Advice for the new modeller #2 – (not) Melting the Pan

I was once loosely attached to a team who had been given the job of modeling a particular industry. Lets say it was Insurance.

They were given some money and some offices, and told to go away and create an industry model, which could be used as the basis for customer solutions. One model for all aspects of the industry – think of the time and money it would save in creating solutions, and even more in integrating them together.

The first time I saw the model, it was going OK. They had about 200 domain model classes, with things like Premium and Customer, Policy and Claim, but lots of gaps which they just hadn’t had time to fill.

Second time, a few months later, it was up to 600+. This model was now much more comprehensive, at least in the view of those who knew more about the industry than me. Had all the stuff from the first version, and a whole lot more. They looked to be nearly finished.

The final time, several months later, they had only just finished, and the model was visibly smaller. The pile of paper, which was the printout of the model, was a fraction of the height it had been last time. Back to fewer than 200 classes. What happened?

We looked at the detail. We looked for Policy – the heart of any insurance system.

Nowhere.

We looked again, at about where it was the last time we looked. There was something called maybe Entity_Offering_Link. Which if the Entity is a Customer, and the Offering is ‘Insurance’, then maybe is a policy.

So what had they done? They’d started out by modelling the terms they heard the experts used, then, like good modellers do, looked for common abstractions to make things simpler. And went on and on, finding ever more abstract ideas, to ‘simplify’ the model. Until the ‘Insurance-ness’ disappeared altogether. Entity-Offering_Link could equally be an airline ticket, or a order placed at McDonalds. And links between things no longer had real names. All the ‘stuff’ was connected though a generic class, where the purpose of the link was soft-coded as a variable in the link.
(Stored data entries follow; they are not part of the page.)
-- pv_equiv track=rewrite | github.com/densemikin/TestProj | test_python.py | calculate_subs
-- ===== SOURCE A (Python) =====
-- def calculate_subs(numb_list):
--
--     if [i for i in numb_list if i > 100]:
--         separ = numb_list.index(max(numb_list))
--         mid = numb_list[separ]
--         ll = calculate_subs(numb_list[:separ])
--         rr = calculate_subs(numb_list[separ+1:])
--         return (ll * mid) + rr
--
--     else:
--         sub_val = 0
--         for i in numb_list:
--             if i % 100 == 0:
--                 sub_val *= i
--             else:
--                 sub_val += i
--
--         return sub_val
-- ===== SOURCE B (Python) =====
-- def calculate_subs(numb_list):
--     # One left-to-right pass: elements > 100 are treated as nodes of the
--     # max-Cartesian tree (leftmost max on top), maintained with a monotonic
--     # stack of (value, left_subtree_result); runs of elements <= 100 are
--     # folded directly with the base rule.
--     stack = []  # values non-increasing bottom -> top
--     acc = 0     # base-rule fold of the current run of small elements
--     for v in numb_list:
--         if v > 100:
--             cur = acc
--             while stack and stack[-1][0] < v:
--                 m, left = stack.pop()
--                 cur = left * m + cur
--             stack.append((v, cur))
--             acc = 0
--         elif v % 100 == 0:
--             acc *= v
--         else:
--             acc += v
--     res = acc
--     while stack:
--         m, left = stack.pop()
--         res = left * m + res
--     return res
-- ===== Notes on version B (the rewrite author's own statement) =====
-- stated objective: faster
-- what changed: Replaced the recursive split-at-leftmost-max (which rescans and reslices the list at every level, O(n^2) worst case) by a single left-to-right pass with a monotonic stack that builds and evaluates the max-Cartesian tree on the fly in O(n).
import Mathlib
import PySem

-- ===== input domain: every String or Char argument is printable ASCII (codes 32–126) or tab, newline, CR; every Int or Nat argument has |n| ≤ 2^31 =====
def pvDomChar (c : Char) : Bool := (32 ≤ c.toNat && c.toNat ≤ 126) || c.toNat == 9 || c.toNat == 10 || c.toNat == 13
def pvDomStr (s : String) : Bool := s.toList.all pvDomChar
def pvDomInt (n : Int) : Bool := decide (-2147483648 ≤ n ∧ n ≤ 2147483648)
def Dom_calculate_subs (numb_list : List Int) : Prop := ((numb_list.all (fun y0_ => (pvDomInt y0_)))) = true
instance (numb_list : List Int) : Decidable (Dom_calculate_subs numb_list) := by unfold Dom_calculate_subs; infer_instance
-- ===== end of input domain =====

-- B replaces A's recursive split at the leftmost maximum (rescanning the list at
-- every level) by one left-to-right monotonic-stack pass; objective: faster (O(n) vs O(n^2)).

-- ===== PORT A =====
-- literal transliteration of A: comprehension test, max + index, slices, recursion;
-- the `none` match arms are unreachable (the list is nonempty when they are evaluated),
-- and pyGetD is exact here since `separ` is a valid index returned by index?.
def calculate_subs (numb_list : List Int) : Int :=
  if List.filter (fun i => decide (100 < i)) numb_list ≠ [] then
    match PySem.List.max? numb_list (fun x => x) with
    | none => 0
    | some mx =>
      match h2 : PySem.List.index? numb_list mx with
      | none => 0
      | some separ =>
        let mid := PySem.List.pyGetD numb_list (separ : Int) 0
        let ll := calculate_subs (PySem.List.slice numb_list (some 0) (some (separ : Int)))
        let rr := calculate_subs (PySem.List.slice numb_list (some ((separ : Int) + 1)) none)
        ll * mid + rr
  else
    numb_list.foldl (fun sub_val i => if PySem.Int.mod i 100 = 0 then sub_val * i else sub_val + i) 0
termination_by numb_list.length
decreasing_by
  · obtain ⟨hk, -, -⟩ := PySem.List.getElem_of_index?_eq_some h2
    simp [PySem.List.slice_zero_start, PySem.List.slice_to_natCast]
    omega
  · obtain ⟨hk, -, -⟩ := PySem.List.getElem_of_index?_eq_some h2
    have : ((separ : Int) + 1) = ((separ + 1 : Nat) : Int) := by push_cast; ring
    rw [this, PySem.List.slice_from_natCast]
    simp
    omega

-- ===== PORT B =====
-- pop while the stack top is smaller than v, folding popped entries into cur
def popLoop : List (Int × Int) → Int → Int → List (Int × Int) × Int
  | [], cur, _ => ([], cur)
  | (m, left) :: rest, cur, v =>
    if m < v then popLoop rest (left * m + cur) v else ((m, left) :: rest, cur)

def stepB (st : List (Int × Int) × Int) (v : Int) : List (Int × Int) × Int :=
  if 100 < v then
    let p := popLoop st.1 st.2 v
    ((v, p.2) :: p.1, 0)
  else if PySem.Int.mod v 100 = 0 then (st.1, st.2 * v)
  else (st.1, st.2 + v)

def finishB : List (Int × Int) → Int → Int
  | [], res => res
  | (m, left) :: rest, res => finishB rest (left * m + res)

def calculate_subs_alt (numb_list : List Int) : Int :=
  let r := numb_list.foldl stepB ([], 0)
  finishB r.1 r.2

-- ===== PRECONDITION & SPEC =====
def Spec_calculate_subs (numb_list : List Int) (out : Int) : Prop := out = calculate_subs_alt numb_list
instance (numb_list : List Int) (out : Int) : Decidable (Spec_calculate_subs numb_list out) := by unfold Spec_calculate_subs; infer_instance

-- ===== CLAIM (what is proved, stated in full; the proofs are below) =====
def Claim_equal_calculate_subs : Prop := ∀ (numb_list : List Int), Dom_calculate_subs numb_list → Spec_calculate_subs numb_list (calculate_subs numb_list)

-- ===== LEMMAS AND PROOFS =====

theorem finishB_append (s t : List (Int × Int)) (res : Int) :
    finishB (s ++ t) res = finishB t (finishB s res) := by
  induction s generalizing res with
  | nil => rfl
  | cons p s ih => cases p; simp [finishB, ih]

theorem popLoop_subset {s : List (Int × Int)} {cur v : Int} :
    ∀ p ∈ (popLoop s cur v).1, p ∈ s := by
  induction s generalizing cur with
  | nil => simp [popLoop]
  | cons q s ih =>
    cases q with
    | mk m left =>
      intro p hp
      by_cases h : m < v
      · simp only [popLoop, if_pos h] at hp
        exact List.mem_cons_of_mem _ (ih _ hp)
      · simp only [popLoop, if_neg h] at hp
        exact hp

theorem popLoop_popall {v : Int} :
    ∀ (s : List (Int × Int)) (cur : Int), (∀ p ∈ s, p.1 < v) →
    popLoop s cur v = ([], finishB s cur) := by
  intro s
  induction s with
  | nil => intro cur _; rfl
  | cons q s ih =>
    cases q with
    | mk m left =>
      intro cur hall
      have hm : m < v := hall (m, left) (List.mem_cons_self)
      simp only [popLoop, if_pos hm, finishB]
      exact ih _ (fun p hp => hall p (List.mem_cons_of_mem _ hp))

theorem popLoop_append {m0 L0 v : Int} (hv : ¬ m0 < v) (t : List (Int × Int)) :
    ∀ (s : List (Int × Int)) (cur : Int),
    popLoop (s ++ (m0, L0) :: t) cur v
      = ((popLoop s cur v).1 ++ (m0, L0) :: t, (popLoop s cur v).2) := by
  intro s
  induction s with
  | nil => intro cur; simp [popLoop, if_neg hv]
  | cons q s ih =>
    cases q with
    | mk m left =>
      intro cur
      by_cases h : m < v
      · simp only [List.cons_append, popLoop, if_pos h]; exact ih _
      · simp [popLoop, if_neg h]

-- stack values produced by the fold come from the initial stack or from the input list
theorem stack_values :
    ∀ (l : List Int) (s : List (Int × Int)) (a : Int) (p : Int × Int),
    p ∈ (l.foldl stepB (s, a)).1 → p.1 ∈ s.map Prod.fst ∨ p.1 ∈ l := by
  intro l
  induction l with
  | nil => intro s a p hp; left; exact List.mem_map_of_mem hp
  | cons v l ih =>
    intro s a p hp
    rw [List.foldl_cons] at hp
    by_cases hv : 100 < v
    · simp only [stepB, if_pos hv] at hp
      rcases ih _ _ _ hp with h | h
      · simp only [List.map_cons, List.mem_cons] at h
        rcases h with h | h
        · right; simp [h]
        · rcases List.mem_map.mp h with ⟨q, hq, hq2⟩
          left
          exact List.mem_map.mpr ⟨q, popLoop_subset q hq, hq2⟩
      · right; exact List.mem_cons_of_mem _ h
    · have : stepB (s, a) v = (s, (stepB (s, a) v).2) := by
        simp only [stepB, if_neg hv]; split_ifs <;> rfl
      rw [this] at hp
      rcases ih _ _ _ hp with h | h
      · left; exact h
      · right; exact List.mem_cons_of_mem _ h

-- a run containing no element > 100 leaves the stack alone and folds the base rule
theorem run_small :
    ∀ (l : List Int) (s : List (Int × Int)) (a : Int), (∀ v ∈ l, ¬ 100 < v) →
    l.foldl stepB (s, a)
      = (s, l.foldl (fun sub_val i => if PySem.Int.mod i 100 = 0 then sub_val * i else sub_val + i) a) := by
  intro l
  induction l with
  | nil => intro s a _; rfl
  | cons v l ih =>
    intro s a hall
    have hv : ¬ 100 < v := hall v (List.mem_cons_self)
    rw [List.foldl_cons, List.foldl_cons]
    have : stepB (s, a) v = (s, if PySem.Int.mod v 100 = 0 then a * v else a + v) := by
      simp only [stepB, if_neg hv]; split_ifs <;> rfl
    rw [this]
    exact ih _ _ (fun w hw => hall w (List.mem_cons_of_mem _ hw))

-- a deep stack entry that dominates all remaining input stays untouched under the run
theorem run_over (m0 L0 : Int) (t : List (Int × Int)) :
    ∀ (l : List Int) (s : List (Int × Int)) (a : Int), (∀ v ∈ l, v ≤ m0) →
    l.foldl stepB (s ++ (m0, L0) :: t, a)
      = ((l.foldl stepB (s, a)).1 ++ (m0, L0) :: t, (l.foldl stepB (s, a)).2) := by
  intro l
  induction l with
  | nil => intro s a _; rfl
  | cons v l ih =>
    intro s a hall
    have hle : v ≤ m0 := hall v (List.mem_cons_self)
    have htail : ∀ w ∈ l, w ≤ m0 := fun w hw => hall w (List.mem_cons_of_mem _ hw)
    rw [List.foldl_cons, List.foldl_cons]
    by_cases hv : 100 < v
    · simp only [stepB, if_pos hv]
      rw [popLoop_append (by omega) t s a]
      exact ih ((v, (popLoop s a v).2) :: (popLoop s a v).1) 0 htail
    · have h1 : stepB (s ++ (m0, L0) :: t, a) v = (s ++ (m0, L0) :: t, (stepB (s, a) v).2) := by
        simp only [stepB, if_neg hv]; split_ifs <;> rfl
      have h2 : stepB (s, a) v = (s, (stepB (s, a) v).2) := by
        simp only [stepB, if_neg hv]; split_ifs <;> rfl
      rw [h1, h2] at *
      exact ih s _ htail

theorem B_base (xs : List Int) (h : ∀ v ∈ xs, ¬ 100 < v) :
    calculate_subs_alt xs
      = xs.foldl (fun sub_val i => if PySem.Int.mod i 100 = 0 then sub_val * i else sub_val + i) 0 := by
  unfold calculate_subs_alt
  rw [run_small xs [] 0 h]
  rfl

theorem B_big (pre suf : List Int) (mx : Int) (h100 : 100 < mx)
    (hpre : ∀ y ∈ pre, y < mx) (hsuf : ∀ y ∈ suf, y ≤ mx) :
    calculate_subs_alt (pre ++ mx :: suf)
      = calculate_subs_alt pre * mx + calculate_subs_alt suf := by
  unfold calculate_subs_alt
  rw [List.foldl_append, List.foldl_cons]
  have hstack : ∀ p ∈ (pre.foldl stepB (([] : List (Int × Int)), 0)).1, p.1 < mx := by
    intro p hp
    rcases stack_values pre [] 0 p hp with h | h
    · simp at h
    · exact hpre _ h
  have hpop : popLoop (pre.foldl stepB ([], 0)).1 (pre.foldl stepB ([], 0)).2 mx
      = ([], finishB (pre.foldl stepB ([], 0)).1 (pre.foldl stepB ([], 0)).2) :=
    popLoop_popall _ _ hstack
  have hstep : stepB (pre.foldl stepB ([], 0)) mx
      = ([(mx, finishB (pre.foldl stepB ([], 0)).1 (pre.foldl stepB ([], 0)).2)], 0) := by
    simp only [stepB, if_pos h100, hpop]
  rw [hstep]
  have := run_over mx (finishB (pre.foldl stepB ([], 0)).1 (pre.foldl stepB ([], 0)).2) []
      suf [] 0 hsuf
  simp only [List.nil_append] at this
  rw [this, finishB_append]
  simp [finishB]

theorem A_base (xs : List Int) (h : List.filter (fun i => decide (100 < i)) xs = []) :
    calculate_subs xs
      = xs.foldl (fun sub_val i => if PySem.Int.mod i 100 = 0 then sub_val * i else sub_val + i) 0 := by
  rw [calculate_subs]
  simp [h]

theorem A_big (pre suf : List Int) (mx : Int) (h100 : 100 < mx)
    (hmax : ∀ y ∈ pre ++ mx :: suf, y ≤ mx) (hnot : mx ∉ pre) :
    calculate_subs (pre ++ mx :: suf)
      = calculate_subs pre * mx + calculate_subs suf := by
  rw [calculate_subs]
  have hcond : List.filter (fun i => decide (100 < i)) (pre ++ mx :: suf) ≠ [] := by
    intro hc
    have : mx ∈ List.filter (fun i => decide (100 < i)) (pre ++ mx :: suf) := by
      simp [List.mem_filter, h100]
    rw [hc] at this; simp at this
  rw [if_pos hcond]
  -- the max? value is mx
  have hne : (pre ++ mx :: suf) ≠ [] := by simp
  obtain ⟨m, hm⟩ : ∃ m, PySem.List.max? (pre ++ mx :: suf) (fun x => x) = some m := by
    cases hx : PySem.List.max? (pre ++ mx :: suf) (fun x => x) with
    | none => exact absurd ((PySem.List.max?_eq_none_iff _ _).mp hx) hne
    | some m => exact ⟨m, rfl⟩
  have hmem : m ∈ pre ++ mx :: suf := PySem.List.max?_mem hm
  have hmmax : ∀ y ∈ pre ++ mx :: suf, y ≤ m := PySem.List.max?_isMax hm
  have hmx : m = mx := le_antisymm (hmax m hmem) (hmmax mx (by simp))
  subst hmx
  have hidx : PySem.List.index? (pre ++ m :: suf) m = some pre.length :=
    (PySem.List.index?_eq_some_iff _ _ _).mpr ⟨pre, suf, rfl, rfl, hnot⟩

  have hget : PySem.List.pyGetD (pre ++ m :: suf) (pre.length : Int) 0 = m := by
    rw [PySem.List.pyGetD_natCast]
    simp [List.getD]
  have hsl1 : PySem.List.slice (pre ++ m :: suf) (some 0) (some (pre.length : Int)) = pre := by
    simp [PySem.List.slice_zero_start, PySem.List.slice_to_natCast]
  have hsl2 : PySem.List.slice (pre ++ m :: suf) (some ((pre.length : Int) + 1)) none = suf := by
    have : ((pre.length : Int) + 1) = ((pre.length + 1 : Nat) : Int) := by push_cast; ring
    rw [this, PySem.List.slice_from_natCast]
    simp [List.drop_append]
  simp only [hm]
  split
  · rename_i heq
    rw [hidx] at heq
    cases heq
  · rename_i separ heq
    rw [hidx] at heq
    injection heq with heq'
    subst heq'
    rw [hget, hsl1, hsl2]

theorem main_eq : ∀ (n : Nat) (xs : List Int), xs.length ≤ n →
    calculate_subs xs = calculate_subs_alt xs := by
  intro n
  induction n with
  | zero =>
    intro xs hlen
    have : xs = [] := List.eq_nil_of_length_eq_zero (Nat.le_zero.mp hlen)
    subst this
    rw [A_base [] rfl, B_base [] (by simp)]
  | succ n ih =>
    intro xs hlen
    by_cases hbig : ∃ i ∈ xs, 100 < i
    · -- there is a big element: split at the leftmost maximum
      obtain ⟨i0, hi0, hi0big⟩ := hbig
      have hne : xs ≠ [] := by intro h; subst h; simp at hi0
      obtain ⟨m, hm⟩ : ∃ m, PySem.List.max? xs (fun x => x) = some m := by
        cases hx : PySem.List.max? xs (fun x => x) with
        | none => exact absurd ((PySem.List.max?_eq_none_iff _ _).mp hx) hne
        | some m => exact ⟨m, rfl⟩
      have hmem : m ∈ xs := PySem.List.max?_mem hm
      have hmmax : ∀ y ∈ xs, y ≤ m := PySem.List.max?_isMax hm
      have h100 : 100 < m := lt_of_lt_of_le hi0big (hmmax _ hi0)
      obtain ⟨k, hk⟩ : ∃ k, PySem.List.index? xs m = some k := by
        cases hx : PySem.List.index? xs m with
        | none => exact absurd ((PySem.List.index?_eq_none_iff _ _).mp hx) (by simpa using hmem)
        | some k => exact ⟨k, rfl⟩
      obtain ⟨pre, suf, hxs, -, hnot⟩ := (PySem.List.index?_eq_some_iff _ _ _).mp hk
      subst hxs
      have hlpre : pre.length ≤ n := by simp at hlen; omega
      have hlsuf : suf.length ≤ n := by simp at hlen; omega
      have hpre : ∀ y ∈ pre, y < m := by
        intro y hy
        have hle := hmmax y (by simp [hy])
        rcases lt_or_eq_of_le hle with h | h
        · exact h
        · exact absurd (h ▸ hy) hnot
      have hsuf : ∀ y ∈ suf, y ≤ m := fun y hy => hmmax y (by simp [hy])
      rw [A_big pre suf m h100 hmmax hnot, B_big pre suf m h100 hpre hsuf,
          ih pre hlpre, ih suf hlsuf]
    · -- no element exceeds 100: both sides are the base fold
      push_neg at hbig
      have hfil : List.filter (fun i => decide (100 < i)) xs = [] := by
        rw [List.filter_eq_nil_iff]
        intro a ha
        simpa using hbig a ha
      rw [A_base xs hfil, B_base xs (fun v hv => not_lt.mpr (hbig v hv))]

-- ===== VERDICT (by name: the statement is the Claim_ definition above) =====
theorem calculate_subs_spec : Claim_equal_calculate_subs := by
  intro xs _
  unfold Spec_calculate_subs
  exact main_eq xs.length xs (Nat.le_refl _)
Super flexible. Super abstract.

Super hard to understand.

Melting the pan

If you’ve ever made stock for cooking, you know that you start out with all the ingredients, and a whole lot of water. What you want is the concentrated flavour, so you start to boil the mixture.

Gradually the water boils away, and you get to a rich, highly flavoured liquid, which has the concentrated essence of the initial ingredients. Then you stop boiling.

Because if you carry on, what happens is the liquid gets thick and gunky, and eventually goes dry, and finally you start to melt the pan.

This isn’t concentrated anything. It’s a fire hazard.

So be aware when you do your solemn duty as a modeller and make abstractions. Don’t get so cute that the essence of the model goes away, It must still have the ‘stuff’ which makes it an insurance or an airline or a restaurant model. It should not need a modelling expert to explain it to a domain expert.

So if you’re managing such a team, beware of letting them model too long. And get the model reviewed frequently, by people who know the area but not the modelling style. Then get it reviewed for style by a modelling expert, before it’s too late, and your stock tastes of melted metal.